I thought this was designed to empty the contents of the boiler only. Have I got it wrong and when the boiler empties the whole fresh water tank will eventually empty out as well?

If this is the case I suppose we need to keep the cable tie on when using the van but remove it when we park it up in winter???

I want to get this right because we are in the van tomorrow night & the temperature will definitely drop below 4°C outside. I don't want to wake up to no water for the kettle & no flush.


----------



## Siimplyloco (Nov 21, 2013)

Sharon the Cat said:


> We have one of these, the valve was held closed by a cable tie when we got it. When the weather turned colder we took the cable tie off. When we went to drain down the system a couple of days later the whole water tank was empty.
> 
> Extracts from manual:
> 
> ...



By a remarkable coincidence, this happened to us the first time we tried the boiler out. The fresh water tank empties through that valve as soon as the pump is activated by turning any tap. We went straight back to Viscount and they told us it was a common problem. They fixed it shut with tie wraps for our weekend tryout trip, and they have now fitted a manual valve.
John


----------



## dave and mary (Nov 21, 2013)

Can not understand why you need a cable tie on the tap, but yes when you empty the boiler it will also empty the water holding tank., as when you open the tap you are realising the presser in the system. We find that when we are using the van ( actually living in it ) have never had a problem with it freezing up but on our return home we always drain boiler and holding tank and open all taps so it can drain.
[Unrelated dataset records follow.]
-- pv_equiv track=rewrite | github.com/pdhyeong/Junglepdh | 프로그래머스/unrated/181890. 왼쪽 오른쪽/왼쪽 오른쪽.py | solution
-- ===== SOURCE A (Python) =====
-- def solution(str_list):
--     answer = []
--     check = 0
--     im = 0
--     for i in range(len(str_list)):
--         if str_list[i] == 'l':
--             check = i
--             im = 1
--             break
--         if str_list[i] == 'r':
--             check = i
--             im = 2
--             break
--     if im == 1:
--         for i in range(check):
--             answer.append(str_list[i])
--     if im == 2:
--         for i in range(check+1,len(str_list)):
--             answer.append(str_list[i])
--     return answer
-- ===== SOURCE B (Python) =====
-- def solution(str_list):
--     # One pass: partition into the segment before the first marker and the
--     # segment after it, remembering which marker was seen; then select.
--     before = []
--     after = []
--     marker = ''
--     for x in str_list:
--         if marker:
--             after.append(x)
--         elif x == 'l' or x == 'r':
--             marker = x
--         else:
--             before.append(x)
--     if marker == 'l':
--         return before
--     if marker == 'r':
--         return after
--     return []
-- ===== Notes on version B (the rewrite author's own statement) =====
-- stated objective: alternative
-- what changed: Instead of locating the first marker's index with a break scan and then re-copying by index ranges, B makes one forward pass that simultaneously accumulates the segment before the first marker and the segment after it, then selects by the stored marker.
import Mathlib
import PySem

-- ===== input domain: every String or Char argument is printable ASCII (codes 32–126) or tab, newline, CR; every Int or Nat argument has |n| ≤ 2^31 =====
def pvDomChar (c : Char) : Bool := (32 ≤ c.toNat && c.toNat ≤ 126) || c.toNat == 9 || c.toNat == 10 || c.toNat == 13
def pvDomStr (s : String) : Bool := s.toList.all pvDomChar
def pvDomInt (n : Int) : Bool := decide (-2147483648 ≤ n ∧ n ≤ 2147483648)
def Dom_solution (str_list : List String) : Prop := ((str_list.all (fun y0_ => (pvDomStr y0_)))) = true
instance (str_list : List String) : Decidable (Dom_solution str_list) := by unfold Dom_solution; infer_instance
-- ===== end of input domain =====

-- B replaces A's break scan for the first marker index plus two index-range copy
-- loops by one forward pass that partitions the list into the segments before and
-- after the first marker and then selects (objective: alternative, same cost).

-- ===== PORT A =====
-- the first for-loop with break: scans with running index i, returns (check, im)
def solutionScan : List String → Nat → Nat × Nat
  | [], _ => (0, 0)
  | x :: xs, i =>
    if x = "l" then (i, 1)
    else if x = "r" then (i, 2)
    else solutionScan xs (i + 1)

def solution (str_list : List String) : List String :=
  let answer : List String := []
  let ci := solutionScan str_list 0
  let check := ci.1
  let im := ci.2
  let answer :=
    if im = 1 then
      (PySem.List.pyRange 0 (check : Int) 1).foldl
        (fun acc i => acc ++ [PySem.List.pyGetD str_list i ""]) answer
    else answer
  let answer :=
    if im = 2 then
      (PySem.List.pyRange ((check : Int) + 1) (str_list.length : Int) 1).foldl
        (fun acc i => acc ++ [PySem.List.pyGetD str_list i ""]) answer
    else answer
  answer

-- ===== PORT B =====
-- state (before, after, marker); one step of Source B's loop body
def solutionAltStep (s : List String × List String × String) (x : String) :
    List String × List String × String :=
  if s.2.2 ≠ "" then (s.1, s.2.1 ++ [x], s.2.2)
  else if x = "l" ∨ x = "r" then (s.1, s.2.1, x)
  else (s.1 ++ [x], s.2.1, s.2.2)

def solution_alt (str_list : List String) : List String :=
  let st := str_list.foldl solutionAltStep ([], [], "")
  if st.2.2 = "l" then st.1
  else if st.2.2 = "r" then st.2.1
  else []

-- ===== PRECONDITION & SPEC =====
def Spec_solution (str_list : List String) (out : List String) : Prop := out = solution_alt str_list
instance (str_list : List String) (out : List String) : Decidable (Spec_solution str_list out) := by unfold Spec_solution; infer_instance

-- ===== CLAIM (what is proved, stated in full; the proofs are below) =====
def Claim_equal_solution : Prop := ∀ (str_list : List String), Dom_solution str_list → Spec_solution str_list (solution str_list)

-- ===== LEMMAS AND PROOFS =====

def liOf (xs : List String) : Nat := if "l" ∈ xs then xs.idxOf "l" else xs.length
def riOf (xs : List String) : Nat := if "r" ∈ xs then xs.idxOf "r" else xs.length

theorem liOf_cons_of_ne (x : String) (xs : List String) (h : x ≠ "l") :
    liOf (x :: xs) = liOf xs + 1 := by
  simp [liOf, h]
  split_ifs with h1 h2 h2 <;> simp_all

theorem riOf_cons_of_ne (x : String) (xs : List String) (h : x ≠ "r") :
    riOf (x :: xs) = riOf xs + 1 := by
  simp [riOf, h]
  split_ifs with h1 h2 h2 <;> simp_all

theorem riOf_lt_length (xs : List String) (h : "r" ∈ xs) : riOf xs < xs.length := by
  simp [riOf, h, List.idxOf_lt_length_of_mem h]

theorem riOf_le_length (xs : List String) : riOf xs ≤ xs.length := by
  by_cases h : "r" ∈ xs
  · exact le_of_lt (riOf_lt_length xs h)
  · simp [riOf, h]

theorem scan_eq (xs : List String) (i : Nat) :
    solutionScan xs i =
      if liOf xs < riOf xs then (i + liOf xs, 1)
      else if riOf xs < liOf xs then (i + riOf xs, 2)
      else (0, 0) := by
  induction xs generalizing i with
  | nil => simp [solutionScan, liOf, riOf]
  | cons x xs ih =>
    by_cases hl : x = "l"
    · subst hl
      have hli : liOf ("l" :: xs) = 0 := by simp [liOf]
      have hri : 0 < riOf ("l" :: xs) := by
        rw [riOf_cons_of_ne _ _ (by decide)]; omega
      simp [solutionScan, hli]
      omega
    · by_cases hr : x = "r"
      · subst hr
        have hri : riOf ("r" :: xs) = 0 := by simp [riOf]
        have hli : 0 < liOf ("r" :: xs) := by
          rw [liOf_cons_of_ne _ _ (by decide)]; omega
        simp [solutionScan, hl, hri]
        omega
      · rw [liOf_cons_of_ne _ _ hl, riOf_cons_of_ne _ _ hr]
        simp only [solutionScan, if_neg hl, if_neg hr, ih (i + 1)]
        split_ifs with h1 h2 h3 h4 h5 <;> first
          | rfl
          | (exfalso; omega)
          | (simp; omega)

-- A's first copy loop builds xs.take c
theorem foldl_take (xs : List String) (c : Nat) (h : c ≤ xs.length) :
    (PySem.List.pyRange 0 (c : Int) 1).foldl
      (fun acc i => acc ++ [PySem.List.pyGetD xs i ""]) [] = xs.take c := by
  induction c with
  | zero => simp [PySem.List.pyRange_one_eq_nil]
  | succ n ih =>
    have hn : n ≤ xs.length := by omega
    rw [show ((n + 1 : Nat) : Int) = (n : Int) + 1 by push_cast; ring,
      PySem.List.pyRange_one_succ_right (by omega), List.foldl_append, ih hn]
    have hlt : n < xs.length := by omega
    simp only [List.foldl_cons, List.foldl_nil]
    rw [PySem.List.pyGetD_natCast, List.getD_eq_getElem xs "" hlt, List.take_add_one,
      List.getElem?_eq_getElem hlt]
    simp

-- A's second copy loop builds xs.drop (c+1)
theorem foldl_drop (xs : List String) (c : Nat) :
    (PySem.List.pyRange ((c : Int) + 1) (xs.length : Int) 1).foldl
      (fun acc i => acc ++ [PySem.List.pyGetD xs i ""]) [] = xs.drop (c + 1) := by
  have h := PySem.List.foldl_pyRange_pyGetD (xs := xs) (d := "")
    (f := fun (acc : List String) (x : String) => acc ++ [x]) (init := ([] : List String))
    (a := ((c + 1 : Nat) : Int)) (by positivity)
  simp only [PySem.List.len, Int.toNat_natCast] at h
  rw [show ((c : Int) + 1) = ((c + 1 : Nat) : Int) by push_cast; ring]
  exact h.trans (by simp [-List.map_drop, ← List.flatMap_def])

-- once the marker is set, B's loop only appends the rest to `after`
theorem foldB_marked (xs : List String) (b a : List String) (m : String) (hm : m ≠ "") :
    xs.foldl solutionAltStep (b, a, m) = (b, a ++ xs, m) := by
  induction xs generalizing a with
  | nil => simp
  | cons x xs ih =>
    simp only [List.foldl_cons, solutionAltStep, if_pos hm]
    rw [ih (a ++ [x])]
    simp

-- B's loop from the initial marker "" partitions around the first marker
theorem foldB_none (xs : List String) (b a : List String) :
    xs.foldl solutionAltStep (b, a, "") =
      if liOf xs < riOf xs then (b ++ xs.take (liOf xs), a ++ xs.drop (liOf xs + 1), "l")
      else if riOf xs < liOf xs then (b ++ xs.take (riOf xs), a ++ xs.drop (riOf xs + 1), "r")
      else (b ++ xs, a, "") := by
  induction xs generalizing b with
  | nil => simp [liOf, riOf]
  | cons x xs ih =>
    by_cases hl : x = "l"
    · subst hl
      have hli : liOf ("l" :: xs) = 0 := by simp [liOf]
      have hri : 0 < riOf ("l" :: xs) := by
        rw [riOf_cons_of_ne _ _ (by decide)]; omega
      simp only [List.foldl_cons, solutionAltStep]
      rw [if_neg (by simp), if_pos (show True ∨ ("l":String) = "r" from Or.inl trivial),
        foldB_marked xs b a "l" (by decide)]
      rw [if_pos (by omega), hli]
      simp
    · by_cases hr : x = "r"
      · subst hr
        have hri : riOf ("r" :: xs) = 0 := by simp [riOf]
        have hli : 0 < liOf ("r" :: xs) := by
          rw [liOf_cons_of_ne _ _ (by decide)]; omega
        simp only [List.foldl_cons, solutionAltStep]
        rw [if_neg (by simp), if_pos (show ("r":String) = "l" ∨ True from Or.inr trivial),
          foldB_marked xs b a "r" (by decide)]
        rw [if_neg (by omega), if_pos (by omega), hri]
        simp
      · rw [liOf_cons_of_ne _ _ hl, riOf_cons_of_ne _ _ hr]
        simp only [List.foldl_cons, solutionAltStep]
        rw [if_neg (by simp), if_neg (by simp [hl, hr]), ih (b ++ [x])]
        split_ifs with h1 h2 h3 h4 h5 <;> first
          | (exfalso; omega)
          | (simp [List.take_succ_cons, List.drop_succ_cons])

-- B in take/drop form
theorem alt_eq (xs : List String) :
    solution_alt xs =
      if liOf xs < riOf xs then xs.take (liOf xs)
      else if riOf xs < liOf xs then xs.drop (riOf xs + 1)
      else [] := by
  unfold solution_alt
  rw [foldB_none xs [] []]
  split_ifs with h1 h2 <;> simp

-- ===== VERDICT (by name: the statement is the Claim_ definition above) =====
theorem solution_spec : Claim_equal_solution := by
  intro xs _
  unfold Spec_solution
  rw [alt_eq]
  unfold solution
  rw [scan_eq]
  split_ifs with h1 h2
  · have hlt : liOf xs < xs.length := by
      have := riOf_le_length xs; omega
    simp only [Nat.zero_add]
    simp only [show (1 : Nat) ≠ 2 by decide, if_true, if_false]
    exact foldl_take xs (liOf xs) (le_of_lt hlt)
  · simp only [Nat.zero_add]
    simp only [show (2 : Nat) ≠ 1 by decide, reduceIte]
    exact foldl_drop xs (riOf xs)
  · simp
-- pairs.map f laid out row-by-row is the nested flatMap of A's middle/inner loops
lemma alt_eq_flatTake (p1 p2 : List (List (String × String))) (M : Int)
    (h1 : ¬ p1.isEmpty = true) (h2 : ¬ p2.isEmpty = true) :
    starconjunction_alt p1 p2 M
      = (p1.flatMap (fun d => p2.flatMap (fun dn => dn.map (fun kv => scConjoin d kv.1 kv.2)))).take
          (max (M + 1) 0).toNat := by
  unfold starconjunction_alt
  rw [if_neg h1, if_neg h2]
  set pairs := p2.flatMap (fun dictn => dictn) with hpairs
  have hmap : ∀ d : List (String × String),
      pairs.map (fun kv => scConjoin d kv.1 kv.2)
        = p2.flatMap (fun dn => dn.map (fun kv => scConjoin d kv.1 kv.2)) := by
    intro d; rw [hpairs, List.map_flatMap]
  have := range_map_eq_take (fun d (kv : String × String) => scConjoin d kv.1 kv.2)
      pairs ([] : List (String × String)) ("", "") p1 (max (M + 1) 0).toNat
  simp only at this ⊢
  rw [this]
  simp only [hmap]

-- Characterisation of the inner loop for a nonnegative cap.
lemma lemK (d : List (String × String)) (M : Int) (hM : 0 ≤ M) :
    ∀ (items : List (String × String)) (acc : List (List (String × String))),
      (acc.length : Int) ≤ M →
      scLoopK d items acc M =
        (if ((acc.length : Int) + items.length ≤ M) then
          (acc ++ items.map (fun kv => scConjoin d kv.1 kv.2), false)
        else
          ((acc ++ items.map (fun kv => scConjoin d kv.1 kv.2)).take (M + 1).toNat, true)) := by
  intro items
  induction items with
  | nil =>
    intro acc hacc
    rw [if_pos (by simpa using hacc)]
    simp [scLoopK]
  | cons kv rest ih =>
    intro acc hacc
    obtain ⟨key, dval⟩ := kv
    rw [scLoopK]
    simp only [scStep_eq_conjoin, List.map_cons]
    have hre : acc ++ (scConjoin d key dval) :: rest.map (fun kv => scConjoin d kv.1 kv.2)
          = (acc ++ [scConjoin d key dval]) ++ rest.map (fun kv => scConjoin d kv.1 kv.2) := by simp
    by_cases hstop : ((acc.length + 1 : Int) > M)
    · have hlen : ((acc ++ [scConjoin d key dval]).length : Int) > M := by
        simp; omega
      rw [if_pos hlen]
      rw [if_neg (by simp; omega)]
      have htake : (M + 1).toNat = (acc ++ [scConjoin d key dval]).length := by
        simp; omega
      rw [htake, hre, List.take_left]
    · have hlen : ¬ ((acc ++ [scConjoin d key dval]).length : Int) > M := by
        simp; omega
      rw [if_neg hlen]
      rw [ih (acc ++ [scConjoin d key dval]) (by simp; omega)]
      by_cases hc : ((acc.length : Int) + (1 + rest.length) ≤ M)
      · rw [if_pos (by simp; omega), if_pos (by simp only [List.length_cons]; push_cast; omega), hre]
      · rw [if_neg (by simp; omega), if_neg (by simp only [List.length_cons]; push_cast; omega), hre]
Well that is with our system.


   :drive:    :drive:


----------



## Sharon the Cat (Nov 21, 2013)

dave and mary said:


> Can not understand why you need a cable tie on the tap



The dealer said the cable tie was there to stop it draining accidentally.

If we don't have the cable tie on we won't have any water on Saturday morning.
:scared:
Why do Truma think that water freezes at +4 degrees C?

Ah sorry Dave & Mary - It isn't just a physical tap, it is a safety/drain valve that is held closed by a electrical coil.


----------



## Siimplyloco (Nov 21, 2013)

Sharon the Cat said:


> The dealer said the cable tie was there to stop it draining accidentally.
> 
> If we don't have the cable tie on we won't have any water on Saturday morning.
> :scared:
> ...



Yes, the coil fails and the water comes out! Water is at its maximum volume at 4C, just when it can do the most damage to pipes and boilers.
John


----------



## El Veterano (Nov 21, 2013)

On my Truma the valve only dumps the water in the boiler itself unless the water pump is left on, then it will empty the fresh water tank as well. The Truma will still give heating though without water in the boiler. I use a large spring clip on the valve to keep it shut while we use the camper in the winter.


----------



## Sharon the Cat (Nov 21, 2013)

El Veterano said:


> On my Truma the valve only dumps the water in the boiler itself unless the water pump is left on, then it will empty the fresh water tank as well. The Truma will still give heating though without water in the boiler. I use a large spring clip on the valve to keep it shut while we use the camper in the winter.



That was my understanding of how it should work but the manual in not clear. 
I note that the manual says Heating operation is basically possible without restriction with or without water content. so may be ours is the same as yours. The pump was definitely not on but the tank may have been low.


----------



## maingate (Nov 21, 2013)

From what I have read on various forums, a clothes peg is the 'must have' accessory for Truma dump valves.


----------



## Sharon the Cat (Nov 21, 2013)

maingate said:


> From what I have read on various forums, a clothes peg is the 'must have' accessory for Truma dump valves.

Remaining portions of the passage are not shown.